The break with the Prodi government in 1998 and the subsequent divisions (Communisti Unitari, PDCI, Sel) on government issues and the political stance, however, have gradually made impractical the hypothesis of a neo-communist party. The idea that Italian communism could save itself and remain unscathed after the tsunami thanks to its positive diversity was proved very fragile. In turn, the movements — mostly the non-global ones — failed to occupy the vacuum with a political projection (the Indignados and Podemos in Spain are the counterexample).
The “two lefts” have gradually put more distance between them, PDS-DS on the one hand and on the other Rifondazione. Sergio Cofferati had a chance to reshuffle the cards when, between 2001-2003, he coalesced around the CGIL and himself a left movement of rights and labor on the theme of the defense of Article 18 of the Workers Statute. This was a question that crossed both Rifondazione and the DS.
Could then a Labor party have been created as a regrouping of a new left, which was not the daughter of Communist diaspora, and as an alternative to the Democratic Party project that was taking off? It is probable. And it is very likely that it would have changed the subsequent history of the two lefts.
Still Cofferati’s choice to ghettoize himself in the role of mayor in Bologna remains a mystery. He even gave up in an internal political battle when the Democratic Party took shape, reopening it only after his exclusion from the Democratic regional lists in Liguria.

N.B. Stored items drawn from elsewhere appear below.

-- pv_equiv track=rewrite | github.com/baicai-1145/vllm-GPT-SoVITS | vllm_omni/model_executor/models/gpt_sovits/runtime_lib/GPT_SoVITS/AR/models/t2s_model.py | _prealloc_kv_bucket_label
-- ===== SOURCE A (Python) =====
-- def _prealloc_kv_bucket_label(next_max_kv_len: int) -> str:
--     boundaries = (1024, 2048, 3072, 4096, 5120)
--     lower = 1
--     for upper in boundaries:
--         if next_max_kv_len <= upper:
--             return f"kv_{lower}_{upper}"
--         lower = upper + 1
--     return f"kv_{boundaries[-1] + 1}_plus"
-- ===== SOURCE B (Python) =====
-- def _prealloc_kv_bucket_label(next_max_kv_len: int) -> str:
--     if next_max_kv_len > 5120:
--         return "kv_5121_plus"
--     k = max(0, -(-next_max_kv_len // 1024) - 1)
--     return f"kv_{1024 * k + 1}_{1024 * (k + 1)}"
-- ===== Notes on version B (the rewrite author's own statement) =====
-- stated objective: simpler
-- what changed: Replaces the linear scan over the boundary tuple with a direct arithmetic bucket index (clamped ceiling division by 1024), eliminating the loop and the threaded lower accumulator.
import Mathlib
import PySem

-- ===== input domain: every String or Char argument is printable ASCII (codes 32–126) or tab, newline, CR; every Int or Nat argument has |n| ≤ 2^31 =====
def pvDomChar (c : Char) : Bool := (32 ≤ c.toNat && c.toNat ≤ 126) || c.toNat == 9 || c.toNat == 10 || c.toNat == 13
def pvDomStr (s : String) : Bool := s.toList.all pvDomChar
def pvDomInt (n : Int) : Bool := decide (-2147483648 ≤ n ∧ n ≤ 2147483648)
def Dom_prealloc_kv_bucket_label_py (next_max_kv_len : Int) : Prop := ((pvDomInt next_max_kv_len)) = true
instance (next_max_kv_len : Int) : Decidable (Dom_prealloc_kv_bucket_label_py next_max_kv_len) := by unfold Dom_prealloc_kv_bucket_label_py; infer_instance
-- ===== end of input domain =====

-- B computes the bucket by a clamped ceiling division instead of A's scan over the boundary tuple (objective: simpler).
-- ===== PORT A =====
-- loop over the boundaries tuple, threading the 'lower' accumulator; early return on the first upper bound reached
def pvAloop (next_max_kv_len : Int) (lower : Int) : List Int → String
  | [] => "kv_" ++ PySem.Int.toStr (5120 + 1) ++ "_plus"
  | upper :: rest =>
      if next_max_kv_len ≤ upper then "kv_" ++ PySem.Int.toStr lower ++ "_" ++ PySem.Int.toStr upper
      else pvAloop next_max_kv_len (upper + 1) rest

def prealloc_kv_bucket_label_py (next_max_kv_len : Int) : String :=
  pvAloop next_max_kv_len 1 [1024, 2048, 3072, 4096, 5120]

-- ===== PORT B =====
def prealloc_kv_bucket_label_py_alt (next_max_kv_len : Int) : String :=
  if next_max_kv_len > 5120 then "kv_5121_plus"
  else
    let k := max 0 (-(PySem.Int.floordiv (-next_max_kv_len) 1024) - 1)
    "kv_" ++ PySem.Int.toStr (1024 * k + 1) ++ "_" ++ PySem.Int.toStr (1024 * (k + 1))

-- ===== PRECONDITION & SPEC =====
def Spec_prealloc_kv_bucket_label_py (next_max_kv_len : Int) (out : String) : Prop := out = prealloc_kv_bucket_label_py_alt next_max_kv_len
instance (next_max_kv_len : Int) (out : String) : Decidable (Spec_prealloc_kv_bucket_label_py next_max_kv_len out) := by unfold Spec_prealloc_kv_bucket_label_py; infer_instance

-- ===== CLAIM (what is proved, stated in full; the proofs are below) =====
def Claim_equal_prealloc_kv_bucket_label_py : Prop := ∀ (next_max_kv_len : Int), Dom_prealloc_kv_bucket_label_py next_max_kv_len → Spec_prealloc_kv_bucket_label_py next_max_kv_len (prealloc_kv_bucket_label_py next_max_kv_len)

-- ===== LEMMAS AND PROOFS =====

-- ===== VERDICT (by name: the statement is the Claim_ definition above) =====
theorem prealloc_kv_bucket_label_py_spec : Claim_equal_prealloc_kv_bucket_label_py := by
  intro v _
  unfold Spec_prealloc_kv_bucket_label_py prealloc_kv_bucket_label_py prealloc_kv_bucket_label_py_alt
  by_cases h0 : v ≤ 1024
  · have hk : max 0 (-(-v / 1024) - 1) = 0 := by omega
    simp [pvAloop, h0, hk, show ¬v > 5120 by omega]
  · by_cases h1 : v ≤ 2048
    · have hk : max 0 (-(-v / 1024) - 1) = 1 := by omega
      simp [pvAloop, h0, h1, hk, show ¬v > 5120 by omega]
    · by_cases h2 : v ≤ 3072
      · have hk : max 0 (-(-v / 1024) - 1) = 2 := by omega
        simp [pvAloop, h0, h1, h2, hk, show ¬v > 5120 by omega]
      · by_cases h3 : v ≤ 4096
        · have hk : max 0 (-(-v / 1024) - 1) = 3 := by omega
          simp [pvAloop, h0, h1, h2, h3, hk, show ¬v > 5120 by omega]
        · by_cases h4 : v ≤ 5120
          · have hk : max 0 (-(-v / 1024) - 1) = 4 := by omega
            simp [pvAloop, h0, h1, h2, h3, h4, hk, show ¬v > 5120 by omega]
          · simp [pvAloop, h0, h1, h2, h3, h4, show v > 5120 by omega]
            rfl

Rifondazione’s aphasia and Sel’s attempt to start a counter trend, were balanced out by the dangerous navigation of the Democratic Party wanted by Prodi, D’Alema, Veltroni and Rutelli. When Fabio Mussi’s left DS decided not to join the Democratic Party, echoing the chorus of a Dik Dik song (“Io mi fermo qui,” “I stop here”), things had gone too far, beyond the predictions of that component to change the course: There was no other way out but attempting to climb back together with Sel.
After losing Prodi and Rutelli on the road, taking note of Veltroni’s ‘withdrawal,’ and Matteo Renzi’s conquest of the Democratic Party, the omelet was made, and it delivered — depending on the point of view — the failure of the Democratic Party project or its inevitable fulfillment. Though the left was divided and attempted re-mergers, the crisis of Italian politics became even more serious and the phenomenology that gave rise to the 5 Star Movement began to sprout: rampant corruption; abysmal separation among institutions, political activities and real life; the public opinion increasingly less interested in parties; and resentment as a reaction to the spurts of activism.
The so-called “anti-politics” has thus started to spread and none of the two lefts adopted countermeasures. The reform of the political culture and its practices and the moral issues were not considered priorities.
That’s is how the Grillismo has become capable of holding together the left and right transverse thrusts, ambiguous and socially contradictory solicitations unifying them in a generic but motivated contempt for politics and parties as well as in a heralded ideology-free way.
The political and electoral space on the left that is occupied in other countries by Podemos, Linke and Syriza is firmly guarded by 5 Star in Italy.
And it is expected that it will continue to do so in the medium term with a concrete chance to go to the government and reject any unitary relationship with other parties.